这时忍者们都开始慌了,他们一边后退,一边准备防御的架势,有的已经抽出了无声手枪。
杀戮在这个时候开始,若露姬像飞出的弹丸一样朝出口处的忍者们飞奔,鲜血如血色的樱花飞溅,划破物体与物体倒地的声响不断传来。时而传来“噗噗”的细微枪声,但是若露姬每次却能背着袭击者以忍刀把子弹挡住。
所有的忍者都胆战心惊地看着面前这位海军军官,他们不敢轻举妄动,可是偏偏有个人却作死,摸出手枪若露姬开了一枪。弹头无声地飞过来,可是若露姬却以谁都捕捉不到的动作把弹头格开了,迟了一秒钟弹壳落到粘稠血河的声音才传来。
说时迟那时快,光着脚丫子的若露姬径直往剩余的忍者飞冲,每一次踏地时都会溅起地上的血花,沾到柔嫩的皮肤上,睡衣上。而这一次的横扫千军,比刚刚容易许多,少女几乎没有遭到任何的反抗。
一切都回归寂静,若露姬环视周围。忍者的尸体俯拾皆是,阴暗的走廊里充斥着河流般的血水,它们现在正朝排水管流过去,尸体似乎与这些交融在一起的血河融为一体。这是一个绝对恐怖的景象,绝对会让来到这里的人感到不适(更不用说普通的女性了)。
但是独自一人的少女却没有感觉到这种恶心感,相反,一阵前所未有的愉**在心头荡漾。
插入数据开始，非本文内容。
theorem pvShape_pvSet {grid g : List (List Int)} (hs : pvShape grid g) (j i : Nat) (v : Int) :
    pvShape grid (pvSet g j i v) := by
  exact ⟨by rw [length_pvSet]; exact hs.1, fun j' => by rw [rowlen_pvSet]; exact hs.2 j'⟩

theorem pvCell_pvSet_ne_row {j j' : Nat} (g : List (List Int)) (i : Nat) (v : Int) (i' : Nat)
    (h : j' ≠ j) : pvCell (pvSet g j i v) j' i' = pvCell g j' i' := by
  rw [pvCell_getD_eq, pvCell_getD_eq]
  simp only [pvSet, List.getElem?_modify]
  cases g[j']? with
  | none => simp
  | some r => simp [Ne.symm h]

theorem pvCell_pvSet_ne_col {i i' : Nat} (g : List (List Int)) (j : Nat) (v : Int) (j' : Nat)
    (h : i' ≠ i) : pvCell (pvSet g j i v) j' i' = pvCell g j' i' := by
  rw [pvCell_getD_eq, pvCell_getD_eq]
  simp only [pvSet, List.getElem?_modify]
  cases g[j']? with
  | none => simp
  | some r =>
    by_cases hj : j = j'
    · simp only [hj, Option.getD_some]
      simp [List.getD_eq_getElem?_getD, Ne.symm h]
    · simp [hj]

theorem pvCell_pvSet_self {g : List (List Int)} {j i : Nat} (v : Int)
    (hj : j < g.length) (hi : i < (g.getD j []).length) :
    pvCell (pvSet g j i v) j i = v := by
  rw [pvCell_getD_eq]
  simp only [pvSet, List.getElem?_modify]
  rw [List.getElem?_eq_getElem hj]
  have hlen : i < (g[j]).length := by
    rwa [List.getD_eq_getElem _ _ hj] at hi
  simp [List.getD_eq_getElem?_getD, hlen]

theorem pvEq_of_cells {grid R S : List (List Int)} (hR : pvShape grid R) (hS : pvShape grid S)
    (h : ∀ j i, pvCell R j i = pvCell S j i) : R = S := by
  apply List.ext_getElem (hR.1.trans hS.1.symm)
  intro j hjR hjS
  apply List.ext_getElem
  · have := (hR.2 j).trans (hS.2 j).symm
    rwa [List.getD_eq_getElem _ _ hjR, List.getD_eq_getElem _ _ hjS] at this
  · intro i hiR hiS
    have := h j i
    rwa [pvCell, pvCell, List.getD_eq_getElem _ _ hjR, List.getD_eq_getElem _ _ hjS,
      List.getD_eq_getElem _ _ hiR, List.getD_eq_getElem _ _ hiS] at this

theorem pre_rowlen {grid : List (List Int)} (hpre : Pre_build_prefix_sum_range_matrix_tb grid)
    {j : Nat} (hj : j < grid.length) :
    (grid.headD []).length ≤ (grid.getD j []).length := by
  rw [List.getD_eq_getElem _ _ hj]
  exact hpre.2 _ (grid.getElem_mem hj)

-- A's inner loop over rows, for one fixed column, processed up to m rows
theorem A_inner (grid : List (List Int)) (hpre : Pre_build_prefix_sum_range_matrix_tb grid)
    (c : Nat) (hc : c < (grid.headD []).length)
    (g : List (List Int)) (hs : pvShape grid g)
    (hcol : ∀ j, pvCell g j c = pvCell grid j c)
    (m : Nat) (hm : m ≤ grid.length) :
    pvShape grid ((List.range m).foldl
        (fun (st : List (List Int) × Int) row_j =>
          let cell := pvCell st.1 row_j c
          let counter := st.2 + cell
          (pvSet st.1 row_j c counter, counter)) (g, 0)).1 ∧
    (∀ j i, pvCell ((List.range m).foldl
        (fun (st : List (List Int) × Int) row_j =>
          let cell := pvCell st.1 row_j c
          let counter := st.2 + cell
          (pvSet st.1 row_j c counter, counter)) (g, 0)).1 j i =
        if i = c ∧ j < m then pvColsum grid j c else pvCell g j i) ∧
    ((List.range m).foldl
        (fun (st : List (List Int) × Int) row_j =>
          let cell := pvCell st.1 row_j c
          let counter := st.2 + cell
          (pvSet st.1 row_j c counter, counter)) (g, 0)).2 =
      ∑ k ∈ Finset.range m, pvCell grid k c := by
  induction m with
  | zero => exact ⟨by simpa using hs, fun j i => by simp, by simp⟩
  | succ m ih =>
    have hm' : m ≤ grid.length := Nat.le_of_succ_le hm
    obtain ⟨ih1, ih2, ih3⟩ := ih hm'
    rw [List.range_succ, List.foldl_append, List.foldl_cons, List.foldl_nil]
    set st := (List.range m).foldl
        (fun (st : List (List Int) × Int) row_j =>
          let cell := pvCell st.1 row_j c
          let counter := st.2 + cell
          (pvSet st.1 row_j c counter, counter)) (g, 0) with hst
    have hcell : pvCell st.1 m c = pvCell grid m c := by
      rw [ih2 m c]; simp [hcol m]
    have hcnt : st.2 + pvCell st.1 m c = pvColsum grid m c := by
      rw [hcell, ih3, pvColsum, Finset.sum_range_succ]
    have hmn : m < grid.length := hm
    have hjlen : m < st.1.length := by rw [ih1.1]; exact hmn
    have hilen : c < (st.1.getD m []).length := by
      rw [ih1.2 m]; exact lt_of_lt_of_le hc (pre_rowlen hpre hmn)
    refine ⟨pvShape_pvSet ih1 _ _ _, ?_, by simpa using hcnt⟩
    intro j i
    simp only []
    by_cases hj : j = m
    · subst hj
      by_cases hi : i = c
      · subst hi
        rw [pvCell_pvSet_self _ hjlen hilen, hcnt]
        simp
      · rw [pvCell_pvSet_ne_col _ _ _ _ hi, ih2 j i]
        simp [hi]
    · rw [pvCell_pvSet_ne_row _ _ _ _ hj, ih2 j i]
      by_cases hi : i = c
      · subst hi
        by_cases hjm : j < m
        · simp [hjm, Nat.lt_succ_of_lt hjm]
        · have : ¬ j < m + 1 := by omega
          simp [hjm, this]
      · simp [hi]

-- A's outer loop over columns, processed up to m columns
theorem A_outer (grid : List (List Int)) (hpre : Pre_build_prefix_sum_range_matrix_tb grid)
    (m : Nat) (hm : m ≤ (grid.headD []).length) :
    pvShape grid ((List.range m).foldl
      (fun g col_i =>
        ((List.range grid.length).foldl
          (fun (st : List (List Int) × Int) row_j =>
            let cell := pvCell st.1 row_j col_i
            let counter := st.2 + cell
            (pvSet st.1 row_j col_i counter, counter))
          (g, 0)).1) grid) ∧
    ∀ j i, pvCell ((List.range m).foldl
      (fun g col_i =>
        ((List.range grid.length).foldl
          (fun (st : List (List Int) × Int) row_j =>
            let cell := pvCell st.1 row_j col_i
            let counter := st.2 + cell
            (pvSet st.1 row_j col_i counter, counter))
          (g, 0)).1) grid) j i =
      if i < m ∧ j < grid.length then pvColsum grid j i else pvCell grid j i := by
  induction m with
  | zero => exact ⟨by simpa using ⟨rfl, fun j => rfl⟩, fun j i => by simp⟩
  | succ m ih =>
    have hm' : m ≤ (grid.headD []).length := Nat.le_of_succ_le hm
    obtain ⟨ih1, ih2⟩ := ih hm'
    rw [List.range_succ, List.foldl_append, List.foldl_cons, List.foldl_nil]
    set G := (List.range m).foldl
      (fun g col_i =>
        ((List.range grid.length).foldl
          (fun (st : List (List Int) × Int) row_j =>
            let cell := pvCell st.1 row_j col_i
            let counter := st.2 + cell
            (pvSet st.1 row_j col_i counter, counter))
          (g, 0)).1) grid with hG
    have hcol : ∀ j, pvCell G j m = pvCell grid j m := by
      intro j; rw [ih2 j m]; simp
    obtain ⟨s1, s2, _⟩ := A_inner grid hpre m hm G ih1 hcol grid.length le_rfl
    refine ⟨s1, ?_⟩
    intro j i
    rw [s2 j i, ih2 j i]
    by_cases hi : i = m
    · subst hi
      by_cases hj : j < grid.length
      · simp [hj]
      · simp [hj]
    · by_cases hi' : i < m
      · have : i < m + 1 := Nat.lt_succ_of_lt hi'
        simp [hi, hi', this]
      · have : ¬ i < m + 1 := by omega
        simp [hi, hi', this]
这是她第一次在人生的道路上屠杀人类,也是最后一次了。
可是当她的视线聚焦到双手上,那双被染红的双手触动了潜在内心深处的温柔。她扔下那把同样被染成鲜红色的忍刀,忍刀落地的瞬间在明显变浅了的血河上激起了细小的涟漪。如果这是雾之湖,想必涟漪会更加地优雅,更加的美丽吧?
可惜的是,最后她还是得先行离开这个世界了,没有办法活到回到幻想乡那一天了。这也是她终生的遗憾,不过不要紧,谁会保证自己不会变成梦幻呢?
外面传来了急促的脚步声,很快一群海军士兵冲了进来,他们手里都拿着89式突击步枪,第一排蹲下,第二排站立,他们都用枪对着若露姬这边。
若露姬见到这些下属以后,温柔再一次油然而生,跟正邪一样,这温柔会引火烧身,与这些牺牲的忍者们陪葬。
这时,人群中走出了一个与众不同的身影,那人与强壮的士兵们不同,长着一副柔弱的样子。当走廊的灯全都开了以后,才发现那是堀川雷鼓。
“你被逮捕了,若露姬·斯托卡。”雷鼓一脸严肃地说道。
若露姬莫名笑了起来,她也不知道这是为什么。她只记得自己当时举起了一个棱角分明的物体,触感十分舒适的那种,似乎是一把加装了消声器的手枪。